As it turns out, for the study Wakefield took blood samples from children at his son's birthday party, paying them 5 pounds each.
The language was probably not strong enough. The Wakefield paper killed children and left others deaf and disabled from preventable diseases as their parents, in an effort to avoid autism, left them unvaccinated.
Vaccination has always had its critics. Using needles to put things into children's bodies has always left some parents uneasy. And the epidemic of autism has left other parents searching for some cause, some agent, some substance that might be to blame.
Vaccination became a prime suspect because it occurs so close to the time at which autism used to be first diagnosed. And Wakefield's paper was all the ammunition anti-vaccinators needed.

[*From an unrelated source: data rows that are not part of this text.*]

-- pv_equiv track=rewrite | github.com/qy527145/PerfectDou | src/perfectdou/battle_assistant/card_parser.py | validate_cards
-- ===== SOURCE A (Python) =====
-- from typing import List, Dict, Union, Optional
--
-- def validate_cards(cards: List[int]) -> bool:
--     """验证牌型是否合法（不超过标准牌数）"""
--     # 统计每种牌的数量
--     card_count = {}
--     for card in cards:
--         card_count[card] = card_count.get(card, 0) + 1
--
--     # 检查数量限制
--     for card, count in card_count.items():
--         if card in [20, 30]:  # 王牌只能有1张
--             if count > 1:
--                 return False
--         else:  # 其他牌最多4张
--             if count > 4:
--                 return False
--
--     return True
-- ===== SOURCE B (Python) =====
-- def validate_cards(cards):
--     """验证牌型是否合法（不超过标准牌数）"""
--     s = sorted(cards)
--     i, n = 0, len(s)
--     while i < n:
--         j = i + 1
--         while j < n and s[j] == s[i]:
--             j += 1
--         limit = 1 if s[i] in (20, 30) else 4
--         if j - i > limit:
--             return False
--         i = j
--     return True
-- ===== Notes on version B (the rewrite author's own statement) =====
-- stated objective: alternative
-- what changed: Replaces the counting dict and table walk by sort-then-run-scan: sort the cards once and check each maximal run of equal cards against its per-card limit (1 for jokers 20/30, 4 otherwise).
import Mathlib
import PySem

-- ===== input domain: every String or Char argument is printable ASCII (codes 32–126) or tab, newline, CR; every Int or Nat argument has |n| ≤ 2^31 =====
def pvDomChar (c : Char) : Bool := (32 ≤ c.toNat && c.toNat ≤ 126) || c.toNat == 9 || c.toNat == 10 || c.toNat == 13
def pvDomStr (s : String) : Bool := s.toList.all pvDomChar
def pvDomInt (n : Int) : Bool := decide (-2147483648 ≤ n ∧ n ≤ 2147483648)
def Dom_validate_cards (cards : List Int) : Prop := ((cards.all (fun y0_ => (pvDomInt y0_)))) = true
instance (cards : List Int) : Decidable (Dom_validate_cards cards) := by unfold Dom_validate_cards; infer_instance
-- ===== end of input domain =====

-- B replaces the counting dict by sort-then-run-scan: sort once, check each maximal run of
-- equal cards against its per-card limit (1 for jokers 20/30, 4 otherwise). Objective: alternative.

-- ===== PORT A =====
-- A's second loop: walks card_count.items(), returning False on the first violation.
def validateItems : List (Int × Int) → Bool
  | [] => true
  | (card, count) :: rest =>
    if card = 20 ∨ card = 30 then
      if count > 1 then false else validateItems rest
    else
      if count > 4 then false else validateItems rest

def validate_cards (cards : List Int) : Bool :=
  let card_count : PySem.Dict Int Int :=
    cards.foldl (fun d card => d.insert card (d.getD card 0 + 1)) PySem.Dict.empty
  validateItems card_count.items

-- ===== PORT B =====
-- B's outer while over the sorted list: the inner 'while s[j]==s[i]' run is the takeWhile
-- prefix, 'i = j' continues on the dropWhile suffix; j - i is the run length.
def checkRuns : List Int → Bool
  | [] => true
  | x :: rest =>
    let run : Int := ((rest.takeWhile (fun y => y == x)).length : Int) + 1
    if run > (if x = 20 ∨ x = 30 then (1 : Int) else 4) then false
    else checkRuns (rest.dropWhile (fun y => y == x))
termination_by l => l.length
decreasing_by
  exact Nat.lt_succ_of_le (List.length_dropWhile_le _ _)

def validate_cards_alt (cards : List Int) : Bool :=
  checkRuns (PySem.List.sorted cards (fun x => x) false)

-- ===== PRECONDITION & SPEC =====
def Spec_validate_cards (cards : List Int) (out : Bool) : Prop := out = validate_cards_alt cards
instance (cards : List Int) (out : Bool) : Decidable (Spec_validate_cards cards out) := by unfold Spec_validate_cards; infer_instance

-- ===== CLAIM (what is proved, stated in full; the proofs are below) =====
def Claim_equal_validate_cards : Prop := ∀ (cards : List Int), Dom_validate_cards cards → Spec_validate_cards cards (validate_cards cards)

-- ===== LEMMAS AND PROOFS =====

def limitOf (x : Int) : Int := if x = 20 ∨ x = 30 then 1 else 4

-- ---- A side: the item walk is the per-distinct-card bound ----
theorem validateItems_map_eq_all (cards : List Int) (l : List Int) :
    validateItems (l.map (fun k => (k, (cards.count k : Int)))) =
      l.all (fun card => decide ((cards.count card : Int) ≤ limitOf card)) := by
  induction l with
  | nil => rfl
  | cons x xs ih =>
    simp only [List.map_cons, validateItems, List.all_cons, ih, limitOf]
    split_ifs <;> simp_all

theorem validate_cards_iff (cards : List Int) :
    validate_cards cards = true ↔ ∀ x ∈ cards, (cards.count x : Int) ≤ limitOf x := by
  show validateItems (cards.foldl (fun d card => d.insert card (d.getD card 0 + 1))
      PySem.Dict.empty).items = true ↔ _
  rw [PySem.Dict.foldl_insert_getD_add_one_eq_counter, PySem.Dict.items_counter,
    validateItems_map_eq_all]
  simp [List.all_eq_true, PySem.Set.mem_ofList]

-- ---- B side: run splitting on a sorted list ----
theorem run_split (x : Int) (rest : List Int) (h : (x :: rest).Pairwise (· ≤ ·)) :
    (∀ y ∈ rest.takeWhile (fun y => y == x), y = x) ∧
      x ∉ rest.dropWhile (fun y => y == x) := by
  induction rest with
  | nil => simp
  | cons a as ih =>
    rcases List.pairwise_cons.mp h with ⟨hx, ha⟩
    by_cases hax : a = x
    · subst hax
      have h' : (a :: as).Pairwise (· ≤ ·) := by
        refine List.pairwise_cons.mpr ⟨?_, (List.pairwise_cons.mp ha).2⟩
        intro y hy; exact hx y (List.mem_cons_of_mem _ hy)
      rcases ih h' with ⟨ht, hd⟩
      constructor
      · intro y hy
        simp only [List.takeWhile_cons, beq_self_eq_true, if_pos] at hy
        rcases List.mem_cons.mp hy with rfl | hy'
        · rfl
        · exact ht y hy'
      · simpa [List.dropWhile_cons] using hd
    · have hne : (a == x) = false := by simp [hax]
      constructor
      · intro y hy; simp [hne] at hy
      · simp only [List.dropWhile_cons, hne, Bool.false_eq_true, if_neg, not_false_iff]
        intro hmem
        rcases List.mem_cons.mp hmem with rfl | hmem'
        · exact hax rfl
        · -- x ∈ as: but x < a ≤ every element of as
          have hxa : x < a := lt_of_le_of_ne (hx a (List.mem_cons_self)) (fun e => hax e.symm)
          have : a ≤ x := (List.pairwise_cons.mp ha).1 x hmem'
          omega

theorem checkRuns_iff (l : List Int) (h : l.Pairwise (· ≤ ·)) :
    checkRuns l = true ↔ ∀ x ∈ l, (l.count x : Int) ≤ limitOf x := by
  induction l using checkRuns.induct with
  | case1 => simp [checkRuns]
  | case2 x rest run hcond =>
    have hrun : ((rest.takeWhile (fun y => y == x)).length : Int) + 1 >
        (if x = 20 ∨ x = 30 then (1 : Int) else 4) := hcond
    rcases run_split x rest h with ⟨ht, -⟩
    set t := rest.takeWhile (fun y => y == x) with htdef
    set d := rest.dropWhile (fun y => y == x) with hddef
    have hsplit : rest = t ++ d := (List.takeWhile_append_dropWhile).symm
    have hct : t.count x = t.length := by
      rw [List.count_eq_length]; intro y hy; exact ((ht y hy).symm ▸ rfl)
    have hcd0 : d.count x = 0 :=
      List.count_eq_zero.mpr (run_split x rest h).2
    have hcx : (x :: rest).count x = t.length + 1 := by
      rw [List.count_cons_self, hsplit, List.count_append, hct, hcd0]
    rw [checkRuns.eq_def]
    simp only [← htdef, ← hddef]
    rw [if_pos (htdef ▸ hrun)]
    simp only [Bool.false_eq_true, false_iff]
    intro hall
    have hb := hall x List.mem_cons_self
    rw [hcx] at hb
    simp only [limitOf] at hb
    split_ifs at hb hrun <;> push_cast at hb hrun <;> omega
  | case3 x rest run hcond ih =>
    have hrun : ¬ ((rest.takeWhile (fun y => y == x)).length : Int) + 1 >
        (if x = 20 ∨ x = 30 then (1 : Int) else 4) := hcond
    rcases run_split x rest h with ⟨ht, hd⟩
    set t := rest.takeWhile (fun y => y == x) with htdef
    set d := rest.dropWhile (fun y => y == x) with hddef
    have hsplit : rest = t ++ d := (List.takeWhile_append_dropWhile).symm
    have hpd : d.Pairwise (· ≤ ·) :=
      List.Pairwise.sublist (List.dropWhile_sublist _) (List.pairwise_cons.mp h).2
    have hct : t.count x = t.length := by
      rw [List.count_eq_length]; intro y hy; exact ((ht y hy).symm ▸ rfl)
    have hcd0 : d.count x = 0 := List.count_eq_zero.mpr hd
    have hcx : (x :: rest).count x = t.length + 1 := by
      rw [List.count_cons_self, hsplit, List.count_append, hct, hcd0]
    have hcy : ∀ y ∈ d, (x :: rest).count y = d.count y := by
      intro y hy
      have hyx : y ≠ x := fun e => hd (e ▸ hy)
      have hcty : t.count y = 0 := List.count_eq_zero.mpr (fun hyt => hyx (ht y hyt))
      rw [List.count_cons_of_ne (Ne.symm hyx), hsplit, List.count_append, hcty, Nat.zero_add]
    rw [checkRuns.eq_def]
    simp only [← htdef, ← hddef]
    rw [if_neg (htdef ▸ hrun)]
    rw [ih hpd]
    constructor
    · intro hdd y hy
      rcases List.mem_cons.mp hy with rfl | hy'
      · rw [hcx]; simp only [limitOf] at hrun ⊢
        split_ifs at hrun ⊢ <;> push_cast at hrun ⊢ <;> omega
      · rcases List.mem_append.mp (hsplit ▸ hy') with hyt | hyd
        · rw [ht y hyt, hcx]; simp only [limitOf] at hrun ⊢
          split_ifs at hrun ⊢ <;> push_cast at hrun ⊢ <;> omega
        · rw [hcy y hyd]; exact hdd y hyd
    · intro hall y hy
      rw [← hcy y hy]
      exact hall y (List.mem_cons_of_mem _
        (hsplit ▸ List.mem_append.mpr (Or.inr hy)))

theorem validate_cards_alt_iff (cards : List Int) :
    validate_cards_alt cards = true ↔ ∀ x ∈ cards, (cards.count x : Int) ≤ limitOf x := by
  unfold validate_cards_alt
  have hperm := PySem.List.sorted_perm cards (fun x => x) false
  rw [checkRuns_iff _ (by simpa using PySem.List.sorted_pairwise cards (fun x => x))]
  constructor
  · intro hs y hy
    rw [← hperm.count_eq]
    exact hs y (hperm.mem_iff.mpr hy)
  · intro hs y hy
    rw [hperm.count_eq]
    exact hs y (hperm.mem_iff.mp hy)

-- ===== VERDICT (by name: the statement is the Claim_ definition above) =====
theorem validate_cards_spec : Claim_equal_validate_cards := by
  intro cards _
  show validate_cards cards = validate_cards_alt cards
  rw [Bool.eq_iff_iff, validate_cards_iff, validate_cards_alt_iff]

Wakefield's study was both tiny and flawed. Nearly all of his 13 other co-authors eventually bailed out on the article. Still, the press could not resist from spreading the scary news over and over again, even though no one could get the same findings as Wakefield did. And Wakefield himself, supported by a fanatical anti-vaccine lobby that to this day cannot let go of the vaccine-autism connection, continued to spread fear of vaccines right up to the time of his disciplinary hearing.
Some will try to portray Wakefield as a martyr, sacrificed for the profits pharmaceutical companies make from vaccines. But the profit from childhood vaccination has always been a very small part of Big Pharma's big profits. The companies still in the childhood vaccine business generally stay there from a sense of duty to the public health not greed.
Wakefield is no martyr. He is a scientist who would not give up on his theory no matter how much evidence accumulated that vaccines are not linked to autism. And that makes him guilty of letting his zealotry blind him to the harm avoiding effective vaccines did to many vulnerable children.
The bitter lessons of the decision to expunge the Wakefield paper from medical history are clear. No single, small study should ever be taken as the basis for a massive change in anyone's behavior when it comes to your health and that of your family. And the desire to find some reason, any reason, for the plague of autism should not blind us to the fact that the evidence clearly shows that vaccination is not the culprit.
Arthur Caplan is director of the Center for Bioethics at the University of Pennsylvania.